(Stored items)
--- START ---

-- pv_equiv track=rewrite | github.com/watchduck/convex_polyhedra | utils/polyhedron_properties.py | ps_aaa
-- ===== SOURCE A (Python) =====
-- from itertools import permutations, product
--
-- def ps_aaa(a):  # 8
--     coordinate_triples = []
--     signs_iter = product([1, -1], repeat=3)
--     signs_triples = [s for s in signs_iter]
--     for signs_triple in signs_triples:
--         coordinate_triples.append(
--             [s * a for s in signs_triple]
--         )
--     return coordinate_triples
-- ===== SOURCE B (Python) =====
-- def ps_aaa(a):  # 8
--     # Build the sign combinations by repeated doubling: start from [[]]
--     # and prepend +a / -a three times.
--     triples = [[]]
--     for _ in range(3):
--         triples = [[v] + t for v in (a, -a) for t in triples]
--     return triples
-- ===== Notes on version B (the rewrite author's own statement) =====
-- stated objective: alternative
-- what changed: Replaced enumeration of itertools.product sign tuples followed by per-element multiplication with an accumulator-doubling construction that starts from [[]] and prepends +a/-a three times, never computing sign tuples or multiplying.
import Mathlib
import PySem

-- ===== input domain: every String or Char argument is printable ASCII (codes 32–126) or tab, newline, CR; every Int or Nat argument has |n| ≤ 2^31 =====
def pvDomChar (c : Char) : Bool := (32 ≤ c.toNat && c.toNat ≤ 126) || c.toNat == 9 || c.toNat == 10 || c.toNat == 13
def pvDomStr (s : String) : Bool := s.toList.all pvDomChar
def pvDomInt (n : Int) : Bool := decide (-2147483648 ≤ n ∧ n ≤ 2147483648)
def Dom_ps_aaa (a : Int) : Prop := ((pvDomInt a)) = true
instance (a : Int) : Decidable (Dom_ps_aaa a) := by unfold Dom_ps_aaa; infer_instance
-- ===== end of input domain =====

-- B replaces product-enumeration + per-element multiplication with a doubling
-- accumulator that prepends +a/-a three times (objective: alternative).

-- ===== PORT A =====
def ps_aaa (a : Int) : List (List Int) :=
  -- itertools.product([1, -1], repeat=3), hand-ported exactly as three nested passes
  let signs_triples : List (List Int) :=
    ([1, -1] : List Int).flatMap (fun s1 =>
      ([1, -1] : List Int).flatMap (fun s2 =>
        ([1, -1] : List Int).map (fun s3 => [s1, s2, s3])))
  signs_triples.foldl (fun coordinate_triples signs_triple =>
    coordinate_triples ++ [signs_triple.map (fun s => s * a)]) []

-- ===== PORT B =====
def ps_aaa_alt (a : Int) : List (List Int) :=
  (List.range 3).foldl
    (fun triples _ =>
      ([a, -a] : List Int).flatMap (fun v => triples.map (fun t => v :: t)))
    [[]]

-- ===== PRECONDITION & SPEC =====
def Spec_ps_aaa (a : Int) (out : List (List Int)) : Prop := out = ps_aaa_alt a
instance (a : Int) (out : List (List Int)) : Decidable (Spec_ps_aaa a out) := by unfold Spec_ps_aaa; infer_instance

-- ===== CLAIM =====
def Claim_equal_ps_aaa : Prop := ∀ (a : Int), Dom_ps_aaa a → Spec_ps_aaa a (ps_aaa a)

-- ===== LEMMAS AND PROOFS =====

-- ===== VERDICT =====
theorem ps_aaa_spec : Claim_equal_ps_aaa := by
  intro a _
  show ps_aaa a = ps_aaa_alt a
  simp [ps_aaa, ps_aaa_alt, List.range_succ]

--- END ---
--- START ---

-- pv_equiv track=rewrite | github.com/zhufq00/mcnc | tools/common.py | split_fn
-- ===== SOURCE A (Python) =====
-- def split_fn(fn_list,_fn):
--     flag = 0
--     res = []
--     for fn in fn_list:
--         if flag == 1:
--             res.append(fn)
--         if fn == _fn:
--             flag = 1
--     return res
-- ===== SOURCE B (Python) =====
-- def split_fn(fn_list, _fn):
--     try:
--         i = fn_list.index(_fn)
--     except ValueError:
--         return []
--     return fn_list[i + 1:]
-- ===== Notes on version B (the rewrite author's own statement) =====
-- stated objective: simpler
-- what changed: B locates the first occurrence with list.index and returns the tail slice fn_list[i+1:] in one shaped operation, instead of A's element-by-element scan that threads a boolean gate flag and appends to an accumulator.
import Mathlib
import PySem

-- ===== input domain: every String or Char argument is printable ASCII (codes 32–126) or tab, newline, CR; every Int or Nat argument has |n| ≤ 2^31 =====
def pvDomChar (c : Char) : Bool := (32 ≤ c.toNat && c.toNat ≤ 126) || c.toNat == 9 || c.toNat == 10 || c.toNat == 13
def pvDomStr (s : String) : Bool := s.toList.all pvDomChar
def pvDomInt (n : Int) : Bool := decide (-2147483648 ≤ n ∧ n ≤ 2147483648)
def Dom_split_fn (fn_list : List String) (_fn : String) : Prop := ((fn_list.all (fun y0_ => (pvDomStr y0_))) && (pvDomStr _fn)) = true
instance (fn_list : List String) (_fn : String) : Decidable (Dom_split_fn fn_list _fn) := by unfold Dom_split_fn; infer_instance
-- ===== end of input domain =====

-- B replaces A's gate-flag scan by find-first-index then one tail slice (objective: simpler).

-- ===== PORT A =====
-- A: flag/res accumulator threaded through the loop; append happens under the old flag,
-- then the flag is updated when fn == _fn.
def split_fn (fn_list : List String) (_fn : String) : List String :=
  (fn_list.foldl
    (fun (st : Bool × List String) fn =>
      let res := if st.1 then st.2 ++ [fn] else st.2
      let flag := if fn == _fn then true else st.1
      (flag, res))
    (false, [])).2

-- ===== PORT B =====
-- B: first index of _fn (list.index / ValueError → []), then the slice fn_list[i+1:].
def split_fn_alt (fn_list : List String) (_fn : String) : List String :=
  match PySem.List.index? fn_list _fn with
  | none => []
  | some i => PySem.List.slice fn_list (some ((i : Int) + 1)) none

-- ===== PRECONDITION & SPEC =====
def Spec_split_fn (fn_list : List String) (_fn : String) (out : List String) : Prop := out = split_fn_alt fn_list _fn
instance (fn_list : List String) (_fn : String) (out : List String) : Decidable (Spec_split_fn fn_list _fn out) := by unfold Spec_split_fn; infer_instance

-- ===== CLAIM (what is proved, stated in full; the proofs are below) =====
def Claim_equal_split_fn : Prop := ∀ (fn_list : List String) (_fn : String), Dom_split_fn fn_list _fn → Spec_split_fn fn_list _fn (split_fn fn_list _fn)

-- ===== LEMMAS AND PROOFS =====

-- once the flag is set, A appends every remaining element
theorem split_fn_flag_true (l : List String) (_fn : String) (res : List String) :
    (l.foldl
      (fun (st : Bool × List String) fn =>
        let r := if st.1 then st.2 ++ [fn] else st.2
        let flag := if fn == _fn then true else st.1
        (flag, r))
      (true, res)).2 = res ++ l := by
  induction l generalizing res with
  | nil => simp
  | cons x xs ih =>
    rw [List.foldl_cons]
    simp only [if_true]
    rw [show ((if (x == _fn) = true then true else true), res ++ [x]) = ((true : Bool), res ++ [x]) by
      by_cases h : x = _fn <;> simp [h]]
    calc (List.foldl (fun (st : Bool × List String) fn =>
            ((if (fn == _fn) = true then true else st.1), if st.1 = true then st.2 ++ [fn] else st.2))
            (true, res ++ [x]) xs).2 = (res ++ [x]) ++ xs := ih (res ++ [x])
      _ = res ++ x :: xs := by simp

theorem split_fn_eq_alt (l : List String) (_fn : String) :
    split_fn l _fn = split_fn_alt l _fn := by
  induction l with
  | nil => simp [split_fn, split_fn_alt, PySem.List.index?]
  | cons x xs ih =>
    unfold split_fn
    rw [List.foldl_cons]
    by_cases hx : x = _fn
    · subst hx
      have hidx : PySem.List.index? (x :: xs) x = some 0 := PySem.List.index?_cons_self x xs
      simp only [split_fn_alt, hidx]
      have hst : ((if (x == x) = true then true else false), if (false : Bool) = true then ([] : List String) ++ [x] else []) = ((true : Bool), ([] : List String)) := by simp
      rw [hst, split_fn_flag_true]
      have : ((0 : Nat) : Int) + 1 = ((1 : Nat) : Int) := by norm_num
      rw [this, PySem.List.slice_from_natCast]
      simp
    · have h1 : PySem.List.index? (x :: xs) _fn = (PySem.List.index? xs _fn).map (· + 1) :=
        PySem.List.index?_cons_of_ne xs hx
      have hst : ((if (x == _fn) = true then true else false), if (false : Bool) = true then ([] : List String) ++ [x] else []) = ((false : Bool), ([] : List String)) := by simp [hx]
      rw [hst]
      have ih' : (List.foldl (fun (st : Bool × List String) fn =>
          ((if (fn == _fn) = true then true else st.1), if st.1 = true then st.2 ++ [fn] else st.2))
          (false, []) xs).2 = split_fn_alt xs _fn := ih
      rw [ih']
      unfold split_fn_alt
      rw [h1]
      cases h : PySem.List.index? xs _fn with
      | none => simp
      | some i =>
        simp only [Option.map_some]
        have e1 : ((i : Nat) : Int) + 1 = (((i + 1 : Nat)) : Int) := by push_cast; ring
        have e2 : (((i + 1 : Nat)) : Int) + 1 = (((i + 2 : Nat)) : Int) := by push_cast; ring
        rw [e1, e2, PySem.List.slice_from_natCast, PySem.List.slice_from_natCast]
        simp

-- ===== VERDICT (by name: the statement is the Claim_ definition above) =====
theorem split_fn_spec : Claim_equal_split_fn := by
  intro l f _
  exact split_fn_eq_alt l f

--- END ---
--- START ---

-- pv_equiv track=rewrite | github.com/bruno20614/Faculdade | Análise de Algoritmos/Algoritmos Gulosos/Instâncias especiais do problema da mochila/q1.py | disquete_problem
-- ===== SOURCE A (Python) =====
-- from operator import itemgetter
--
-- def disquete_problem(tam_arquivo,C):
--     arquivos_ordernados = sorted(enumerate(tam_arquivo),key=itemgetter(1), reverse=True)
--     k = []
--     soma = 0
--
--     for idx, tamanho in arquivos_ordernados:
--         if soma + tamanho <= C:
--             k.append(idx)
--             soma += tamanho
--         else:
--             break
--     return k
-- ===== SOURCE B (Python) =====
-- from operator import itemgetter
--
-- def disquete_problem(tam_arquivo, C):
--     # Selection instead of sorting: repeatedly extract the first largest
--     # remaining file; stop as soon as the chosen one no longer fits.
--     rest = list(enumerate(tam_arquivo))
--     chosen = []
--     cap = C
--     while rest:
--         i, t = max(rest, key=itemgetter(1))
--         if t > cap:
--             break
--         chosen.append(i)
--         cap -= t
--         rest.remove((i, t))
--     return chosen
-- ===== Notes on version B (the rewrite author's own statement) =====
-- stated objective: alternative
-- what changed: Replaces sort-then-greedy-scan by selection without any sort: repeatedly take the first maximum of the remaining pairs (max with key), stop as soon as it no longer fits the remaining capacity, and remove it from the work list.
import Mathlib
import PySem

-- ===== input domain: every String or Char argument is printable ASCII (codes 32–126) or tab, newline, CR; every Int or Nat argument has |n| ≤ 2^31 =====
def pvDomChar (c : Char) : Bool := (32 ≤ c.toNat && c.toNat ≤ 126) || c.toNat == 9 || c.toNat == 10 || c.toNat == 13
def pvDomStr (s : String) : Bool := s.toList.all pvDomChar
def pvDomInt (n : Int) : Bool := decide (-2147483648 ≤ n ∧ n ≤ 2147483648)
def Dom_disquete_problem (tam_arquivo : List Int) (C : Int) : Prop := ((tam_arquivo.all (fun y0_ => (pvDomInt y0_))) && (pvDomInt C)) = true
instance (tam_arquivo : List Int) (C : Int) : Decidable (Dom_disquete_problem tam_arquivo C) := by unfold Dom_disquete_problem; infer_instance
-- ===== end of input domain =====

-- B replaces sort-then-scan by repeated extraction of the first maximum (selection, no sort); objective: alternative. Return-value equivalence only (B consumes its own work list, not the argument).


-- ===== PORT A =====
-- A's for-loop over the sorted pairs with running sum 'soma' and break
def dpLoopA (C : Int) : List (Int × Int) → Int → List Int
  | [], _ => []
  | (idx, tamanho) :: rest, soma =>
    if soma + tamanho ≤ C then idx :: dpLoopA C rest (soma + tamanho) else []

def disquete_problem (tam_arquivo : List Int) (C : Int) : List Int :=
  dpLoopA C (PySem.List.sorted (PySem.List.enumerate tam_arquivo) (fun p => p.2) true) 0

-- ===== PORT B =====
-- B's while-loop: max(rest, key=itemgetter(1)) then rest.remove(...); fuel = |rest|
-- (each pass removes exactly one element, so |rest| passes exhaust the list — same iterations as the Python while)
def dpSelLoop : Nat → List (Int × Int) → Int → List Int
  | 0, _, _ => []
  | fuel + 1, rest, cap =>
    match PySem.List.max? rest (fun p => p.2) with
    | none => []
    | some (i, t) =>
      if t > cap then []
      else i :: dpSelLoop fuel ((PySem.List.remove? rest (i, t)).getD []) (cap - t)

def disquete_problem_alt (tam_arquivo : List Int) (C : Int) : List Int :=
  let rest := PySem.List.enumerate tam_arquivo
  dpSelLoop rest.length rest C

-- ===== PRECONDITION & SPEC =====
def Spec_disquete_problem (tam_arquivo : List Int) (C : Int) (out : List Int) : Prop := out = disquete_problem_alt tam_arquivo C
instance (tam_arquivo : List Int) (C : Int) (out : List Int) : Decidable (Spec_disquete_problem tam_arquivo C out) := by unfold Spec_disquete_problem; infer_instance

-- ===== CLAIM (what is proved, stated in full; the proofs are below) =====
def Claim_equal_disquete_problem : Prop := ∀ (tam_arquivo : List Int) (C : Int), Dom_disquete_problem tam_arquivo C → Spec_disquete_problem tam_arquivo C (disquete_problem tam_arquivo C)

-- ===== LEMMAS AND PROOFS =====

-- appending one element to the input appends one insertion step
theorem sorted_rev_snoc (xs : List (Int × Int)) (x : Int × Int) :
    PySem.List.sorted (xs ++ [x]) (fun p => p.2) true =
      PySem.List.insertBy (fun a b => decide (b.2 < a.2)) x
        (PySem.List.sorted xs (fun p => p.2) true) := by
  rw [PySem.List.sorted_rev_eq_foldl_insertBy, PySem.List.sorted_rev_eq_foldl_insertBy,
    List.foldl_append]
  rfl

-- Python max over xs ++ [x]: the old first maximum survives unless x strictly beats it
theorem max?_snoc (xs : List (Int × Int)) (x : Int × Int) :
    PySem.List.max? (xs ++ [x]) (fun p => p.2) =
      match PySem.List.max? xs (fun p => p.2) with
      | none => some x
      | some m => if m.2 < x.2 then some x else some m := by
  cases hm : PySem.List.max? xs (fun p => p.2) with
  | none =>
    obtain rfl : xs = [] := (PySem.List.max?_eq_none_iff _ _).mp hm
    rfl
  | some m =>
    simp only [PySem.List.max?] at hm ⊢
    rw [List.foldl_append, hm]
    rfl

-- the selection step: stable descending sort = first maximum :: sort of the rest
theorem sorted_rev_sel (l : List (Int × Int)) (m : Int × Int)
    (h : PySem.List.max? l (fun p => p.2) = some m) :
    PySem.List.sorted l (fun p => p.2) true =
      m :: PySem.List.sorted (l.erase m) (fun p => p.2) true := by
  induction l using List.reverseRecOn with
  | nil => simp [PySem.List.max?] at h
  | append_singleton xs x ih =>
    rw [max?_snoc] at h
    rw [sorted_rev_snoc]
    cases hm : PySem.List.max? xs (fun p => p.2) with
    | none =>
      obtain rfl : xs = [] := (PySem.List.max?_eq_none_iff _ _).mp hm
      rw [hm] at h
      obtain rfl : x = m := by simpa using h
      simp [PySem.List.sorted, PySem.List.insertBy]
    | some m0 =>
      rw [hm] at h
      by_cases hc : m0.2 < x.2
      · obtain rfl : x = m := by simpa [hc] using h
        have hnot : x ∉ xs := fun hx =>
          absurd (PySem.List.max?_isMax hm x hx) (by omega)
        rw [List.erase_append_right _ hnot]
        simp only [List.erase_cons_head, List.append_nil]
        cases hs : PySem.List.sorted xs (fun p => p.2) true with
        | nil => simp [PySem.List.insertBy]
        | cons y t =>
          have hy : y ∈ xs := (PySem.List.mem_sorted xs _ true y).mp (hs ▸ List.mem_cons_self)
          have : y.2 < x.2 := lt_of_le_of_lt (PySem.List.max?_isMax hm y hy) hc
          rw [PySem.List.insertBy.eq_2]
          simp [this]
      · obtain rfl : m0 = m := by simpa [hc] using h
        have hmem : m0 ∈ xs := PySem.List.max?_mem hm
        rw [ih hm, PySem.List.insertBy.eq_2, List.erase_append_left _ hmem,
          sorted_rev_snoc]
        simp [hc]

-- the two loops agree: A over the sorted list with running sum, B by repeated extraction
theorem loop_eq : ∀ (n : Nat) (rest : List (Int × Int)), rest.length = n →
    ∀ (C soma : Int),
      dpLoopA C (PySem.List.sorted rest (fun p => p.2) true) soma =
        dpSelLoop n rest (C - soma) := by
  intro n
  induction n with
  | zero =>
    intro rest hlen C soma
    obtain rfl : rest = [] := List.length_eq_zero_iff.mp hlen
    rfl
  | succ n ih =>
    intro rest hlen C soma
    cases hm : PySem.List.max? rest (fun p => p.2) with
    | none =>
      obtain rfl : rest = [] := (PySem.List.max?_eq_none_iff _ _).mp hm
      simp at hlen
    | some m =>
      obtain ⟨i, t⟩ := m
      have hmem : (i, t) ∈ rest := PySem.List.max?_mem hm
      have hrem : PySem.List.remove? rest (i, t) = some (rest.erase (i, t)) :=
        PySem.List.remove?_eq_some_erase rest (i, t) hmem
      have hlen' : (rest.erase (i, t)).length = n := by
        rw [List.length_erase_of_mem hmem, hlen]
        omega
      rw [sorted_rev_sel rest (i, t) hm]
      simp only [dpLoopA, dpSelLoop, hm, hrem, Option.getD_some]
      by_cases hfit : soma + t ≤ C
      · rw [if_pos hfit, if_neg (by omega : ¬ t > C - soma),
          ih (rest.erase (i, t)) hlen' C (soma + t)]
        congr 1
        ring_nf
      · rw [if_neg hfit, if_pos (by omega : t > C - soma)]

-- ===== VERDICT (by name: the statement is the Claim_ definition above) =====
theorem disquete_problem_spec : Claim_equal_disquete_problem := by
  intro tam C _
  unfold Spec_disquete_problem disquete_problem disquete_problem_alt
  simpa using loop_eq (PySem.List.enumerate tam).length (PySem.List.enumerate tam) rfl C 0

--- END ---

One stretch of the lines above is wanted, from the line that contains "instance (fn_list : List String) (_fn : String) : Decidable" through the line that contains "(fn_list.foldl". Output it exactly.

instance (fn_list : List String) (_fn : String) : Decidable (Dom_split_fn fn_list _fn) := by unfold Dom_split_fn; infer_instance
-- ===== end of input domain =====

-- B replaces A's gate-flag scan by find-first-index then one tail slice (objective: simpler).

-- ===== PORT A =====
-- A: flag/res accumulator threaded through the loop; append happens under the old flag,
-- then the flag is updated when fn == _fn.
def split_fn (fn_list : List String) (_fn : String) : List String :=
  (fn_list.foldl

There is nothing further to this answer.